Task description: Each line of the data that includes the string "show" is to be copied out.

━━━━━ Information provided ━━━━━

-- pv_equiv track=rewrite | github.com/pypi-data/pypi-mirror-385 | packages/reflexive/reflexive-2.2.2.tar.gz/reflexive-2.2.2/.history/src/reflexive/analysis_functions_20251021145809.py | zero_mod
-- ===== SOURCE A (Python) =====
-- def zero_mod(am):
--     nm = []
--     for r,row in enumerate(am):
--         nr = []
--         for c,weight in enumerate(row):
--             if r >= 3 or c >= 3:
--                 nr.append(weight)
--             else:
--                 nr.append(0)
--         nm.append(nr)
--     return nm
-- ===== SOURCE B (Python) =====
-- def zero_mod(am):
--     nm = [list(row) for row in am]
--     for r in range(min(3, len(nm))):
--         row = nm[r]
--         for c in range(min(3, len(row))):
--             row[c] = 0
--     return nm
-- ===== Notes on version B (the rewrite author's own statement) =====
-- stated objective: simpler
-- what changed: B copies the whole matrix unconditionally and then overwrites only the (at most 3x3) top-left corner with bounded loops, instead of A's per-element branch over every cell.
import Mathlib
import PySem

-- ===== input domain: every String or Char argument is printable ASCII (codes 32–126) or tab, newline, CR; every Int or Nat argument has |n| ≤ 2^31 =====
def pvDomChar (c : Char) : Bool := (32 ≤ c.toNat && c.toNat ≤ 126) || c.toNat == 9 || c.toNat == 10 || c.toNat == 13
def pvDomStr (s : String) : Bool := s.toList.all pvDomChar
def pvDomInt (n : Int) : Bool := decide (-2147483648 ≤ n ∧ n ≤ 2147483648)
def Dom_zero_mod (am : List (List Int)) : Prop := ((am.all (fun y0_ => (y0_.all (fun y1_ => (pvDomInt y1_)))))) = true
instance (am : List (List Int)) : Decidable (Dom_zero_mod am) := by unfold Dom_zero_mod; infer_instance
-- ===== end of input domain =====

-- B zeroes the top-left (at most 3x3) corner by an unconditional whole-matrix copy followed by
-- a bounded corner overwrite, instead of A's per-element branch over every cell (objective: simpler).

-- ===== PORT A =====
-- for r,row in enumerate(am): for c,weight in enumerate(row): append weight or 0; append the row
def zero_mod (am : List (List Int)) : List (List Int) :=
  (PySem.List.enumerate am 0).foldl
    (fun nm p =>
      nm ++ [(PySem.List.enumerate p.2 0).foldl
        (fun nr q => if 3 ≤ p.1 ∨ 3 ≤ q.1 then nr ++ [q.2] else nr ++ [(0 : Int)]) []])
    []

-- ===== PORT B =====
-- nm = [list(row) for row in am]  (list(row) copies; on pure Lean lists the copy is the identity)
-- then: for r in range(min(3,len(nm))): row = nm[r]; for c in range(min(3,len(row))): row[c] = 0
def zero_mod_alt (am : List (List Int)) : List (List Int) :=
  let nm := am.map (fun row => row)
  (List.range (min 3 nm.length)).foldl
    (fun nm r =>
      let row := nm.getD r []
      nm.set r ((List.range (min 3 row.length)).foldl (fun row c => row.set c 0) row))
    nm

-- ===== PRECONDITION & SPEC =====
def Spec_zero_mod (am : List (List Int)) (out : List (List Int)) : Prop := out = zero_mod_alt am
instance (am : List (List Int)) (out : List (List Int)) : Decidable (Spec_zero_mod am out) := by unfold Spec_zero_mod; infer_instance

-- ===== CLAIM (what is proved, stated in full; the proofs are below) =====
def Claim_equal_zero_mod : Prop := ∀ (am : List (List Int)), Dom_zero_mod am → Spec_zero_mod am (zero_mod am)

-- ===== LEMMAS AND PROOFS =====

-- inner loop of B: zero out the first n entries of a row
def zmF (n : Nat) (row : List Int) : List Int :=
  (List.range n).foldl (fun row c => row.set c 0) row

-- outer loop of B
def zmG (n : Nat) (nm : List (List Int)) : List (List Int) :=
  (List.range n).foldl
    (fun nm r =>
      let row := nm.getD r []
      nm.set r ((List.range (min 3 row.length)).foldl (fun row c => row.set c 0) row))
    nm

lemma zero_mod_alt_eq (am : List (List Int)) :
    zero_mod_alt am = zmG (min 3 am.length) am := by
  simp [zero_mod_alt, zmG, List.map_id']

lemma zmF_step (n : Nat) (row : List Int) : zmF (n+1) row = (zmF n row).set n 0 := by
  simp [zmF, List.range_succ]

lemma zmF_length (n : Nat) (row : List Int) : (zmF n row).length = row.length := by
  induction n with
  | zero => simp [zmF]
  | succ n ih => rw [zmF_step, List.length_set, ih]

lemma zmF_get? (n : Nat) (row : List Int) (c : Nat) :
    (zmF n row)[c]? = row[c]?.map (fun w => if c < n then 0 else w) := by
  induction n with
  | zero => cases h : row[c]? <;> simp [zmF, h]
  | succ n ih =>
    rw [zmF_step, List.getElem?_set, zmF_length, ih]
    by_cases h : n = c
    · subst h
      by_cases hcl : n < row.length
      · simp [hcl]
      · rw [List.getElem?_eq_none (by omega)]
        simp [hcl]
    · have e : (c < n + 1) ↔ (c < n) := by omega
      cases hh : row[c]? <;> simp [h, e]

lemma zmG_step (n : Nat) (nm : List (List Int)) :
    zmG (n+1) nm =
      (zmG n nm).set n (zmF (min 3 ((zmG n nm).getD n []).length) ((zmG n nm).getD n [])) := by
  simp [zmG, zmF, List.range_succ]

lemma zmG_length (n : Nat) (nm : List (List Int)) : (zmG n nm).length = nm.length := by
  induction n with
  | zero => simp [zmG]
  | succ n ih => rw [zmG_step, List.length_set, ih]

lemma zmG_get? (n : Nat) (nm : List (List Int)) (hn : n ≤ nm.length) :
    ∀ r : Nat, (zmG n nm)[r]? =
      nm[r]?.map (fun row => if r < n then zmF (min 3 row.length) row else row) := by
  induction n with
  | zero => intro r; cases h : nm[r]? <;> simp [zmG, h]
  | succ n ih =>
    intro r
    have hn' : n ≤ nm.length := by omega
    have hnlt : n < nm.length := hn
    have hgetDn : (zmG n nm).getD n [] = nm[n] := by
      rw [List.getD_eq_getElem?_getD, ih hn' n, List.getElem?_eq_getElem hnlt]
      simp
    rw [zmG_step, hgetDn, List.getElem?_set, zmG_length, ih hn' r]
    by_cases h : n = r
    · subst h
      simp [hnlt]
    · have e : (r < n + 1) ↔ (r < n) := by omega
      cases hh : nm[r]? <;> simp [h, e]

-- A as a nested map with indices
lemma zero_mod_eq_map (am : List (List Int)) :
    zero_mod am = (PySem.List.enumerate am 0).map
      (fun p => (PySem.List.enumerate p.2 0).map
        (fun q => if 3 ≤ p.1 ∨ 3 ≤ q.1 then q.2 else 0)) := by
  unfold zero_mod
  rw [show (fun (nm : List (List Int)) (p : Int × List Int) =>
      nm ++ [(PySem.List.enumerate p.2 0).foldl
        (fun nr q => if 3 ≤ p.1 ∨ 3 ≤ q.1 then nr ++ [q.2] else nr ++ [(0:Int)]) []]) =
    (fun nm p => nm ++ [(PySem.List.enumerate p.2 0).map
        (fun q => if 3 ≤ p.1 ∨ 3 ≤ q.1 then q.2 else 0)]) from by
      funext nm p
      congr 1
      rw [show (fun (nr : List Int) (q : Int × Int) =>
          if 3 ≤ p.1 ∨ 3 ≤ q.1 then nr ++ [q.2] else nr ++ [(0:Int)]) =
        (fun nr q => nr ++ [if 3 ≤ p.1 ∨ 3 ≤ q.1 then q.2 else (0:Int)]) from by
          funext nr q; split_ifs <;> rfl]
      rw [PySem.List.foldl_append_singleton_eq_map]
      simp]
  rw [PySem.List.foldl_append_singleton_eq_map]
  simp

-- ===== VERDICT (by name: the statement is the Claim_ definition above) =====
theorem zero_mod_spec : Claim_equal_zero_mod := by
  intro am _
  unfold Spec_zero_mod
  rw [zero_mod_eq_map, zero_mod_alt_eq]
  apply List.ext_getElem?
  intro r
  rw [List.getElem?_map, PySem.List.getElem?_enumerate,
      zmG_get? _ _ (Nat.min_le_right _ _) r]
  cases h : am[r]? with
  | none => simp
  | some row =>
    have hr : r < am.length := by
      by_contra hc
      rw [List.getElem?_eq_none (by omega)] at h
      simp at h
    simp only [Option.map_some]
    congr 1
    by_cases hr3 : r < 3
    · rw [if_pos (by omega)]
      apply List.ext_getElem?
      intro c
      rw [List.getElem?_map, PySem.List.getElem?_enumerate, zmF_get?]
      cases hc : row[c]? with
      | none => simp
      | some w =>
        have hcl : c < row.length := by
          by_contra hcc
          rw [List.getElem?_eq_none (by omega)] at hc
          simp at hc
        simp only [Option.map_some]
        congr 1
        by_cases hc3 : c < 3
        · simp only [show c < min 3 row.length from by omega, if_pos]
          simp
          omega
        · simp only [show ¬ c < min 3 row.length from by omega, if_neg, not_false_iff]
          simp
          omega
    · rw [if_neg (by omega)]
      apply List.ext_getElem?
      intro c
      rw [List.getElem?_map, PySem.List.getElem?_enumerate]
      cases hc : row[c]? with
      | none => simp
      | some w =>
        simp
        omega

━━━━━

Completed exercise:
  rw [show (fun (nm : List (List Int)) (p : Int × List Int) =>
      rw [show (fun (nr : List Int) (q : Int × Int) =>
        · simp only [show c < min 3 row.length from by omega, if_pos]
        · simp only [show ¬ c < min 3 row.length from by omega, if_neg, not_false_iff]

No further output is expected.